> _What this task involves_
From the records below, please repeat exactly the line that has "def score (h", the line that has "α) (n : Nat)", and every line between them, and nothing else.

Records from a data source

-- pv_equiv track=rewrite | github.com/Manish787852/Vega-scraper | scraper.py | prefer_links
-- ===== SOURCE A (Python) =====
-- HOST_PRIORITY = ["gdtot", "gdflix", "hubcloud", "v-cloud", "drive.google", "gdrive", "gdlink"]
--
-- def prefer_links(links):
--     """Sort links by HOST_PRIORITY (links earlier in list are preferred)."""
--     def score(h):
--         low = h.lower()
--         for idx, host in enumerate(HOST_PRIORITY):
--             if host in low:
--                 return idx
--         return len(HOST_PRIORITY)
--     return sorted(links, key=lambda x: score(x))
-- ===== SOURCE B (Python) =====
-- HOST_PRIORITY = ["gdtot", "gdflix", "hubcloud", "v-cloud", "drive.google", "gdrive", "gdlink"]
--
-- def prefer_links(links):
--     """Bucket links by first matching HOST_PRIORITY host (no-match last), keeping input order."""
--     n = len(HOST_PRIORITY)
--     buckets = [[] for _ in range(n + 1)]
--     for link in links:
--         low = link.lower()
--         idx = next((i for i, h in enumerate(HOST_PRIORITY) if h in low), n)
--         buckets[idx].append(link)
--     out = []
--     for b in buckets:
--         out += b
--     return out
-- ===== Notes on version B (the rewrite author's own statement) =====
-- stated objective: alternative
-- what changed: Replaces the comparison sort keyed by priority score with a single-pass bucket distribution into len(HOST_PRIORITY)+1 buckets concatenated in priority order, preserving stable order within each bucket.
import Mathlib
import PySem

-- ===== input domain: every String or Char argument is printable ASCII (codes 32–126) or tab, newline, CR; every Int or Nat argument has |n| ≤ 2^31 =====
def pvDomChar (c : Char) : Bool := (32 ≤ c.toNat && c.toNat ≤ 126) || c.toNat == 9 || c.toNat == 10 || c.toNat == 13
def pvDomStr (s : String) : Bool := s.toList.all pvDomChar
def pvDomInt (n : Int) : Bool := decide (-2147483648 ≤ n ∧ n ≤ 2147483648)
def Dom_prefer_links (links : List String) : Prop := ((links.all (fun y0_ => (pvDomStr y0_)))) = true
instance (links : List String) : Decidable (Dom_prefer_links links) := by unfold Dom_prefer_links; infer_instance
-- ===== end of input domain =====

-- B replaces the comparison sort by a single-pass bucket distribution over the 8 priority
-- classes, concatenated in priority order (objective: alternative; same observable result).

def HOST_PRIORITY : List String :=
  ["gdtot", "gdflix", "hubcloud", "v-cloud", "drive.google", "gdrive", "gdlink"]

-- ===== PORT A =====
-- the 'for idx, host in enumerate(HOST_PRIORITY): if host in low: return idx' loop
def scoreLoop (low : String) (idx : Int) : List String → Int
  | [] => (HOST_PRIORITY.length : Int)
  | host :: rest => if PySem.Str.isIn host low then idx else scoreLoop low (idx + 1) rest

def score (h : String) : Int := scoreLoop (PySem.Str.lower h) 0 HOST_PRIORITY

def prefer_links (links : List String) : List String :=
  PySem.List.sorted links (fun x => score x) false

-- ===== PORT B =====
-- idx = next((i for i, h in enumerate(HOST_PRIORITY) if h in low), n)
-- (List.findIdx returns the list's length when nothing matches, exactly the default n)
def altIdx (link : String) : Nat :=
  List.findIdx (fun host => PySem.Str.isIn host (PySem.Str.lower link)) HOST_PRIORITY

def prefer_links_alt (links : List String) : List String :=
  let n := HOST_PRIORITY.length
  let buckets := links.foldl
    (fun bs link => bs.modify (altIdx link) (fun b => b ++ [link]))
    (List.replicate (n + 1) [])
  buckets.foldl (fun out b => out ++ b) []

-- ===== PRECONDITION & SPEC =====
def Spec_prefer_links (links : List String) (out : List String) : Prop := out = prefer_links_alt links
instance (links : List String) (out : List String) : Decidable (Spec_prefer_links links out) := by unfold Spec_prefer_links; infer_instance

-- ===== CLAIM (what is proved, stated in full; the proofs are below) =====
def Claim_equal_prefer_links : Prop := ∀ (links : List String), Dom_prefer_links links → Spec_prefer_links links (prefer_links links)

-- ===== LEMMAS AND PROOFS =====

theorem insertBy_cons {α : Type} (before : α → α → Bool) (x y : α) (ys : List α) :
    PySem.List.insertBy before x (y :: ys) =
      if before x y then x :: y :: ys else y :: PySem.List.insertBy before x ys := rfl

theorem insertBy_append_not_before {α : Type} (before : α → α → Bool) (x : α)
    (p s : List α) (hp : ∀ y ∈ p, before x y = false) :
    PySem.List.insertBy before x (p ++ s) = p ++ PySem.List.insertBy before x s := by
  induction p with
  | nil => simp
  | cons y ys ih =>
    have hy : before x y = false := hp y (by simp)
    simp [insertBy_cons, hy, ih (fun z hz => hp z (by simp [hz]))]

theorem insertBy_all_before {α : Type} (before : α → α → Bool) (x : α)
    (s : List α) (hs : ∀ y ∈ s, before x y = true) :
    PySem.List.insertBy before x s = x :: s := by
  cases s with
  | nil => rfl
  | cons y ys => simp [insertBy_cons, hs y (by simp)]

-- the heart: inserting x into the concatenated key-buckets appends it to its own bucket
theorem insertBy_flatMap_range {α : Type} (key : α → Int) (x : α) (n : Nat)
    (xs : List α) (hx0 : 0 ≤ key x) (hxn : key x < (n : Int)) :
    PySem.List.insertBy (fun a b => decide (key a < key b)) x
      ((List.range n).flatMap (fun (k : Nat) => xs.filter (fun y => key y == (k : Int))))
    = (List.range n).flatMap
        (fun (k : Nat) => xs.filter (fun y => key y == (k : Int)) ++
          if (k : Int) == key x then [x] else []) := by
  set f : Nat → List α := fun k => xs.filter (fun y => key y == (k : Int)) with hf
  set f' : Nat → List α :=
    fun k => xs.filter (fun y => key y == (k : Int)) ++ if (k : Int) == key x then [x] else []
    with hf'
  set m : Nat := (key x).toNat with hm
  have hkx : (m : Int) = key x := Int.toNat_of_nonneg hx0
  obtain ⟨d, rfl⟩ : ∃ d, n = (m + 1) + d := ⟨n - (m + 1), by omega⟩
  have hsplit : List.range (m + 1 + d) =
      (List.range m ++ [m]) ++ (List.range d).map (fun j => (m + 1) + j) := by
    rw [List.range_add (n := m + 1) (m := d)]
    congr 1
    simpa using List.range_add (n := m) (m := 1)
  rw [hsplit]
  simp only [List.flatMap_append, List.flatMap_cons, List.flatMap_nil, List.flatMap_map,
    List.append_nil]
  have hfe : ∀ k : Nat, k ≠ m → f' k = f k := by
    intro k hk
    simp only [hf', hf]
    rw [if_neg (by simp only [beq_iff_eq]; omega), List.append_nil]
  have e1 : List.flatMap f' (List.range m) = List.flatMap f (List.range m) :=
    List.flatMap_congr (fun k hk => hfe k (by simp only [List.mem_range] at hk; omega))
  have e2 : List.flatMap (fun j => f' (m + 1 + j)) (List.range d)
      = List.flatMap (fun j => f (m + 1 + j)) (List.range d) :=
    List.flatMap_congr (fun j _ => hfe (m + 1 + j) (by omega))
  have e3 : f' m = f m ++ [x] := by
    simp only [hf', hf]
    rw [if_pos (by simp [hkx])]
  rw [e1, e2, e3]
  rw [insertBy_append_not_before]
  · rw [insertBy_all_before]
    · simp [List.append_assoc]
    · intro y hy
      simp only [hf, List.mem_flatMap, List.mem_filter, List.mem_range, beq_iff_eq] at hy
      obtain ⟨j, hj, _, hky⟩ := hy
      simp only [decide_eq_true_eq, hky]
      push_cast
      omega
  · intro y hy
    simp only [hf, List.mem_append, List.mem_flatMap, List.mem_filter, List.mem_range,
      beq_iff_eq] at hy
    have hky : ∃ k : Nat, k ≤ m ∧ key y = (k : Int) := by
      rcases hy with ⟨k, hk, _, hky⟩ | ⟨_, hky⟩
      exacts [⟨k, by omega, hky⟩, ⟨m, le_refl m, hky⟩]
    obtain ⟨k, hk, hky⟩ := hky
    simp only [decide_eq_false_iff_not, hky, not_lt]
    omega

-- stable sort by a bounded Int key is the concatenation of the key-buckets
theorem sorted_eq_buckets {α : Type} (xs : List α) (key : α → Int) (n : Nat)
    (h : ∀ x ∈ xs, 0 ≤ key x ∧ key x < (n : Int)) :
    PySem.List.sorted xs key false =
      (List.range n).flatMap (fun (k : Nat) => xs.filter (fun y => key y == (k : Int))) := by
  induction xs using List.reverseRecOn with
  | nil => simp [PySem.List.sorted_eq_foldl_insertBy]
  | append_singleton xs x ih =>
    rw [PySem.List.sorted_eq_foldl_insertBy, List.foldl_append, List.foldl_cons, List.foldl_nil,
        ← PySem.List.sorted_eq_foldl_insertBy,
        ih (fun y hy => h y (by simp [hy]))]
    obtain ⟨hx0, hxn⟩ := h x (by simp)
    rw [insertBy_flatMap_range key x n xs hx0 hxn]
    apply List.flatMap_congr
    intro k _
    rw [List.filter_append]
    congr 1
    simp only [List.filter_cons, List.filter_nil]
    by_cases hc : key x = (k : Int)
    · rw [if_pos (by simp [hc]), if_pos (by simp [hc])]
    · rw [if_neg (by simp only [beq_iff_eq]; exact fun h => hc h.symm),
          if_neg (by simp [beq_iff_eq, hc])]

-- A's score equals B's bucket index (cast to Int)
theorem score_eq_altIdx (h : String) : score h = (altIdx h : Int) := by
  simp only [score, altIdx, HOST_PRIORITY, scoreLoop, List.findIdx_cons, Bool.cond_eq_ite]
  split_ifs <;> norm_num

theorem altIdx_lt (h : String) : altIdx h < 8 := by
  have := List.findIdx_le_length (p := fun host => PySem.Str.isIn host (PySem.Str.lower h))
    (xs := HOST_PRIORITY)
  have hlen : HOST_PRIORITY.length = 7 := rfl
  simp only [altIdx]; omega

-- the distribution loop, characterised pointwise
theorem foldl_buckets (links : List String) (acc : List (List String))
    (h : ∀ link ∈ links, altIdx link < acc.length) :
    links.foldl (fun bs link => bs.modify (altIdx link) (fun b => b ++ [link])) acc
      = (List.range acc.length).map
          (fun k => acc[k]! ++ links.filter (fun x => altIdx x == k)) := by
  induction links generalizing acc with
  | nil =>
    apply List.ext_getElem (by simp)
    intro i h1 h2
    simp at h2
    simp [h2]
  | cons l ls ih =>
    simp only [List.foldl_cons]
    rw [ih _ (fun x hx => by rw [List.length_modify]; exact h x (by simp [hx]))]
    have hlen : (acc.modify (altIdx l) (fun b => b ++ [l])).length = acc.length :=
      List.length_modify ..
    rw [hlen]
    apply List.map_congr_left
    intro k hk
    simp only [List.mem_range] at hk
    have hget : (acc.modify (altIdx l) (fun b => b ++ [l]))[k]! =
        if altIdx l = k then acc[k]! ++ [l] else acc[k]! := by
      rw [getElem!_pos _ k (by omega), getElem!_pos _ k hk, List.getElem_modify]
    rw [hget, List.filter_cons]
    by_cases hc : altIdx l = k <;> simp [hc]

theorem foldl_append_eq_flatten {α : Type} (bs : List (List α)) (a : List α) :
    bs.foldl (fun out b => out ++ b) a = a ++ bs.flatten := by
  induction bs generalizing a with
  | nil => simp
  | cons b bs ih => simp [ih, List.append_assoc]

-- ===== VERDICT (by name: the statement is the Claim_ definition above) =====
theorem prefer_links_spec : Claim_equal_prefer_links := by
  intro links _
  unfold Spec_prefer_links prefer_links prefer_links_alt
  dsimp only
  have hb : ∀ x ∈ links, 0 ≤ score x ∧ score x < ((8 : Nat) : Int) := by
    intro x _
    rw [score_eq_altIdx]
    have := altIdx_lt x
    constructor <;> [positivity; exact_mod_cast this]
  rw [sorted_eq_buckets links (fun x => score x) 8 hb]
  rw [foldl_buckets links _ (fun l _ => by
      have h := altIdx_lt l
      have h7 : HOST_PRIORITY.length = 7 := rfl
      simp only [List.length_replicate]; omega)]
  rw [foldl_append_eq_flatten, List.nil_append, ← List.flatMap_def]
  have h7 : HOST_PRIORITY.length = 7 := rfl
  rw [List.length_replicate, h7]
  apply List.flatMap_congr
  intro k hk
  simp only [List.mem_range] at hk
  rw [getElem!_pos _ k (by simpa using hk), List.getElem_replicate, List.nil_append]
  apply List.filter_congr
  intro x _
  rw [score_eq_altIdx]
  simp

> _Exercise output_
def score (h : String) : Int := scoreLoop (PySem.Str.lower h) 0 HOST_PRIORITY

def prefer_links (links : List String) : List String :=
  PySem.List.sorted links (fun x => score x) false

-- ===== PORT B =====
-- idx = next((i for i, h in enumerate(HOST_PRIORITY) if h in low), n)
-- (List.findIdx returns the list's length when nothing matches, exactly the default n)
def altIdx (link : String) : Nat :=
  List.findIdx (fun host => PySem.Str.isIn host (PySem.Str.lower link)) HOST_PRIORITY

def prefer_links_alt (links : List String) : List String :=
  let n := HOST_PRIORITY.length
  let buckets := links.foldl
    (fun bs link => bs.modify (altIdx link) (fun b => b ++ [link]))
    (List.replicate (n + 1) [])
  buckets.foldl (fun out b => out ++ b) []

-- ===== PRECONDITION & SPEC =====
def Spec_prefer_links (links : List String) (out : List String) : Prop := out = prefer_links_alt links
instance (links : List String) (out : List String) : Decidable (Spec_prefer_links links out) := by unfold Spec_prefer_links; infer_instance

-- ===== CLAIM (what is proved, stated in full; the proofs are below) =====
def Claim_equal_prefer_links : Prop := ∀ (links : List String), Dom_prefer_links links → Spec_prefer_links links (prefer_links links)

-- ===== LEMMAS AND PROOFS =====

theorem insertBy_cons {α : Type} (before : α → α → Bool) (x y : α) (ys : List α) :
    PySem.List.insertBy before x (y :: ys) =
      if before x y then x :: y :: ys else y :: PySem.List.insertBy before x ys := rfl

theorem insertBy_append_not_before {α : Type} (before : α → α → Bool) (x : α)
    (p s : List α) (hp : ∀ y ∈ p, before x y = false) :
    PySem.List.insertBy before x (p ++ s) = p ++ PySem.List.insertBy before x s := by
  induction p with
  | nil => simp
  | cons y ys ih =>
    have hy : before x y = false := hp y (by simp)
    simp [insertBy_cons, hy, ih (fun z hz => hp z (by simp [hz]))]

theorem insertBy_all_before {α : Type} (before : α → α → Bool) (x : α)
    (s : List α) (hs : ∀ y ∈ s, before x y = true) :
    PySem.List.insertBy before x s = x :: s := by
  cases s with
  | nil => rfl
  | cons y ys => simp [insertBy_cons, hs y (by simp)]

-- the heart: inserting x into the concatenated key-buckets appends it to its own bucket
theorem insertBy_flatMap_range {α : Type} (key : α → Int) (x : α) (n : Nat)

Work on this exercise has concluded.